What needs to be done: Copy out the listing exactly.
++++ Extracted information
-- pv_equiv track=rewrite | github.com/JavierLuna/advent-of-code-2020 | solutions/day8/solution.py | _generate_possible_suspects
-- ===== SOURCE A (Python) =====
-- from typing import Tuple, List, Dict
--
-- def _generate_possible_suspects(instructions: List[Tuple[str, int]]) -> List[int]:
--     possible_suspects: List[int] = []
--     for p_i, (op, arg) in enumerate(instructions):
--         if op == "nop":
--             if arg == 0:
--                 continue
--             possible_suspects.append(p_i)
--         if op == "jmp":
--             if arg == 0:
--                 possible_suspects = [p_i]
--                 break
--             possible_suspects.append(p_i)
--     return possible_suspects
-- ===== SOURCE B (Python) =====
-- from typing import Tuple, List
--
-- def _generate_possible_suspects(instructions):
--     for j, (op, arg) in enumerate(instructions):
--         if op == "jmp" and arg == 0:
--             return [j]
--     return [i for i, (op, arg) in enumerate(instructions)
--             if op in ("nop", "jmp") and arg != 0]
-- ===== Notes on version B (the rewrite author's own statement) =====
-- stated objective: simpler
-- what changed: Replaced the single mutate-append-reset-break loop with a find-first search for the terminating jmp-0 instruction followed by a plain filtering comprehension for the general case.
import Mathlib
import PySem

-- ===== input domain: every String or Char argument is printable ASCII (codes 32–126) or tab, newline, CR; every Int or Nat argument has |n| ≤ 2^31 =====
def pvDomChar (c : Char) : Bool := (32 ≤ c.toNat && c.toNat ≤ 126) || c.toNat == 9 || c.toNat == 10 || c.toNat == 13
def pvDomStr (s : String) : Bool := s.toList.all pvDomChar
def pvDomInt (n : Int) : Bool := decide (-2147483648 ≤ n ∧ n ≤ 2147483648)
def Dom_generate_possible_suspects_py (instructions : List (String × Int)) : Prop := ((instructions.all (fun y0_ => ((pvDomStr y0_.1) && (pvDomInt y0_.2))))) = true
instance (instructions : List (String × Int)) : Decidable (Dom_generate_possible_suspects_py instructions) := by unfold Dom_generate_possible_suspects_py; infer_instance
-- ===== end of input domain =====

-- ===== PORT A =====
-- B is a simpler decomposition: find-first terminating jmp-0, else a filtering pass; return value only.
def goA : List (String × Int) → Int → List Int → List Int
  | [], _, acc => acc
  | (op, arg) :: rest, i, acc =>
    if op == "nop" then
      (if arg == 0 then goA rest (i + 1) acc            -- continue
       else goA rest (i + 1) (acc ++ [i]))              -- append; op ≠ "jmp", second if is false
    else if op == "jmp" then
      (if arg == 0 then [i]                             -- possible_suspects = [p_i]; break
       else goA rest (i + 1) (acc ++ [i]))
    else goA rest (i + 1) acc

def generate_possible_suspects_py (instructions : List (String × Int)) : List Int :=
  goA instructions 0 []

-- ===== PORT B =====
def findJmp0 : List (String × Int) → Int → Option Int
  | [], _ => none
  | (op, arg) :: rest, i =>
    if op == "jmp" && arg == 0 then some i else findJmp0 rest (i + 1)

def collectB : List (String × Int) → Int → List Int
  | [], _ => []
  | (op, arg) :: rest, i =>
    if (op == "nop" || op == "jmp") && !(arg == 0) then i :: collectB rest (i + 1)
    else collectB rest (i + 1)

def generate_possible_suspects_py_alt (instructions : List (String × Int)) : List Int :=
  match findJmp0 instructions 0 with
  | some j => [j]
  | none => collectB instructions 0

-- ===== PRECONDITION & SPEC =====
def Spec_generate_possible_suspects_py (instructions : List (String × Int)) (out : List Int) : Prop := out = generate_possible_suspects_py_alt instructions
instance (instructions : List (String × Int)) (out : List Int) : Decidable (Spec_generate_possible_suspects_py instructions out) := by unfold Spec_generate_possible_suspects_py; infer_instance

-- ===== CLAIM (what is proved, stated in full; the proofs are below) =====
def Claim_equal_generate_possible_suspects_py : Prop := ∀ (instructions : List (String × Int)), Dom_generate_possible_suspects_py instructions → Spec_generate_possible_suspects_py instructions (generate_possible_suspects_py instructions)

-- ===== LEMMAS AND PROOFS =====
theorem goA_eq (rest : List (String × Int)) : ∀ (i : Int) (acc : List Int),
    goA rest i acc =
      match findJmp0 rest i with
      | some j => [j]
      | none => acc ++ collectB rest i := by
  induction rest with
  | nil => intro i acc; simp [goA, findJmp0, collectB]
  | cons hd tl ih =>
    intro i acc
    obtain ⟨op, arg⟩ := hd
    by_cases hn : op = "nop" <;> by_cases hj : op = "jmp" <;>
      by_cases hz : arg = 0 <;>
      simp [goA, findJmp0, collectB, hn, hj, hz, ih]

-- ===== VERDICT (by name: the statement is the Claim_ definition above) =====
theorem generate_possible_suspects_py_spec : Claim_equal_generate_possible_suspects_py := by
  intro instructions _
  unfold Spec_generate_possible_suspects_py generate_possible_suspects_py
    generate_possible_suspects_py_alt
  rw [goA_eq]
  cases findJmp0 instructions 0 <;> simp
++++++++
Final answer:
-- pv_equiv track=rewrite | github.com/JavierLuna/advent-of-code-2020 | solutions/day8/solution.py | _generate_possible_suspects
-- ===== SOURCE A (Python) =====
-- from typing import Tuple, List, Dict
--
-- def _generate_possible_suspects(instructions: List[Tuple[str, int]]) -> List[int]:
--     possible_suspects: List[int] = []
--     for p_i, (op, arg) in enumerate(instructions):
--         if op == "nop":
--             if arg == 0:
--                 continue
--             possible_suspects.append(p_i)
--         if op == "jmp":
--             if arg == 0:
--                 possible_suspects = [p_i]
--                 break
--             possible_suspects.append(p_i)
--     return possible_suspects
-- ===== SOURCE B (Python) =====
-- from typing import Tuple, List
--
-- def _generate_possible_suspects(instructions):
--     for j, (op, arg) in enumerate(instructions):
--         if op == "jmp" and arg == 0:
--             return [j]
--     return [i for i, (op, arg) in enumerate(instructions)
--             if op in ("nop", "jmp") and arg != 0]
-- ===== Notes on version B (the rewrite author's own statement) =====
-- stated objective: simpler
-- what changed: Replaced the single mutate-append-reset-break loop with a find-first search for the terminating jmp-0 instruction followed by a plain filtering comprehension for the general case.
import Mathlib
import PySem

-- ===== input domain: every String or Char argument is printable ASCII (codes 32–126) or tab, newline, CR; every Int or Nat argument has |n| ≤ 2^31 =====
def pvDomChar (c : Char) : Bool := (32 ≤ c.toNat && c.toNat ≤ 126) || c.toNat == 9 || c.toNat == 10 || c.toNat == 13
def pvDomStr (s : String) : Bool := s.toList.all pvDomChar
def pvDomInt (n : Int) : Bool := decide (-2147483648 ≤ n ∧ n ≤ 2147483648)
def Dom_generate_possible_suspects_py (instructions : List (String × Int)) : Prop := ((instructions.all (fun y0_ => ((pvDomStr y0_.1) && (pvDomInt y0_.2))))) = true
instance (instructions : List (String × Int)) : Decidable (Dom_generate_possible_suspects_py instructions) := by unfold Dom_generate_possible_suspects_py; infer_instance
-- ===== end of input domain =====

-- ===== PORT A =====
-- B is a simpler decomposition: find-first terminating jmp-0, else a filtering pass; return value only.
def goA : List (String × Int) → Int → List Int → List Int
  | [], _, acc => acc
  | (op, arg) :: rest, i, acc =>
    if op == "nop" then
      (if arg == 0 then goA rest (i + 1) acc            -- continue
       else goA rest (i + 1) (acc ++ [i]))              -- append; op ≠ "jmp", second if is false
    else if op == "jmp" then
      (if arg == 0 then [i]                             -- possible_suspects = [p_i]; break
       else goA rest (i + 1) (acc ++ [i]))
    else goA rest (i + 1) acc

def generate_possible_suspects_py (instructions : List (String × Int)) : List Int :=
  goA instructions 0 []

-- ===== PORT B =====
def findJmp0 : List (String × Int) → Int → Option Int
  | [], _ => none
  | (op, arg) :: rest, i =>
    if op == "jmp" && arg == 0 then some i else findJmp0 rest (i + 1)

def collectB : List (String × Int) → Int → List Int
  | [], _ => []
  | (op, arg) :: rest, i =>
    if (op == "nop" || op == "jmp") && !(arg == 0) then i :: collectB rest (i + 1)
    else collectB rest (i + 1)

def generate_possible_suspects_py_alt (instructions : List (String × Int)) : List Int :=
  match findJmp0 instructions 0 with
  | some j => [j]
  | none => collectB instructions 0

-- ===== PRECONDITION & SPEC =====
def Spec_generate_possible_suspects_py (instructions : List (String × Int)) (out : List Int) : Prop := out = generate_possible_suspects_py_alt instructions
instance (instructions : List (String × Int)) (out : List Int) : Decidable (Spec_generate_possible_suspects_py instructions out) := by unfold Spec_generate_possible_suspects_py; infer_instance

-- ===== CLAIM (what is proved, stated in full; the proofs are below) =====
def Claim_equal_generate_possible_suspects_py : Prop := ∀ (instructions : List (String × Int)), Dom_generate_possible_suspects_py instructions → Spec_generate_possible_suspects_py instructions (generate_possible_suspects_py instructions)

-- ===== LEMMAS AND PROOFS =====
theorem goA_eq (rest : List (String × Int)) : ∀ (i : Int) (acc : List Int),
    goA rest i acc =
      match findJmp0 rest i with
      | some j => [j]
      | none => acc ++ collectB rest i := by
  induction rest with
  | nil => intro i acc; simp [goA, findJmp0, collectB]
  | cons hd tl ih =>
    intro i acc
    obtain ⟨op, arg⟩ := hd
    by_cases hn : op = "nop" <;> by_cases hj : op = "jmp" <;>
      by_cases hz : arg = 0 <;>
      simp [goA, findJmp0, collectB, hn, hj, hz, ih]

-- ===== VERDICT (by name: the statement is the Claim_ definition above) =====
theorem generate_possible_suspects_py_spec : Claim_equal_generate_possible_suspects_py := by
  intro instructions _
  unfold Spec_generate_possible_suspects_py generate_possible_suspects_py
    generate_possible_suspects_py_alt
  rw [goA_eq]
  cases findJmp0 instructions 0 <;> simp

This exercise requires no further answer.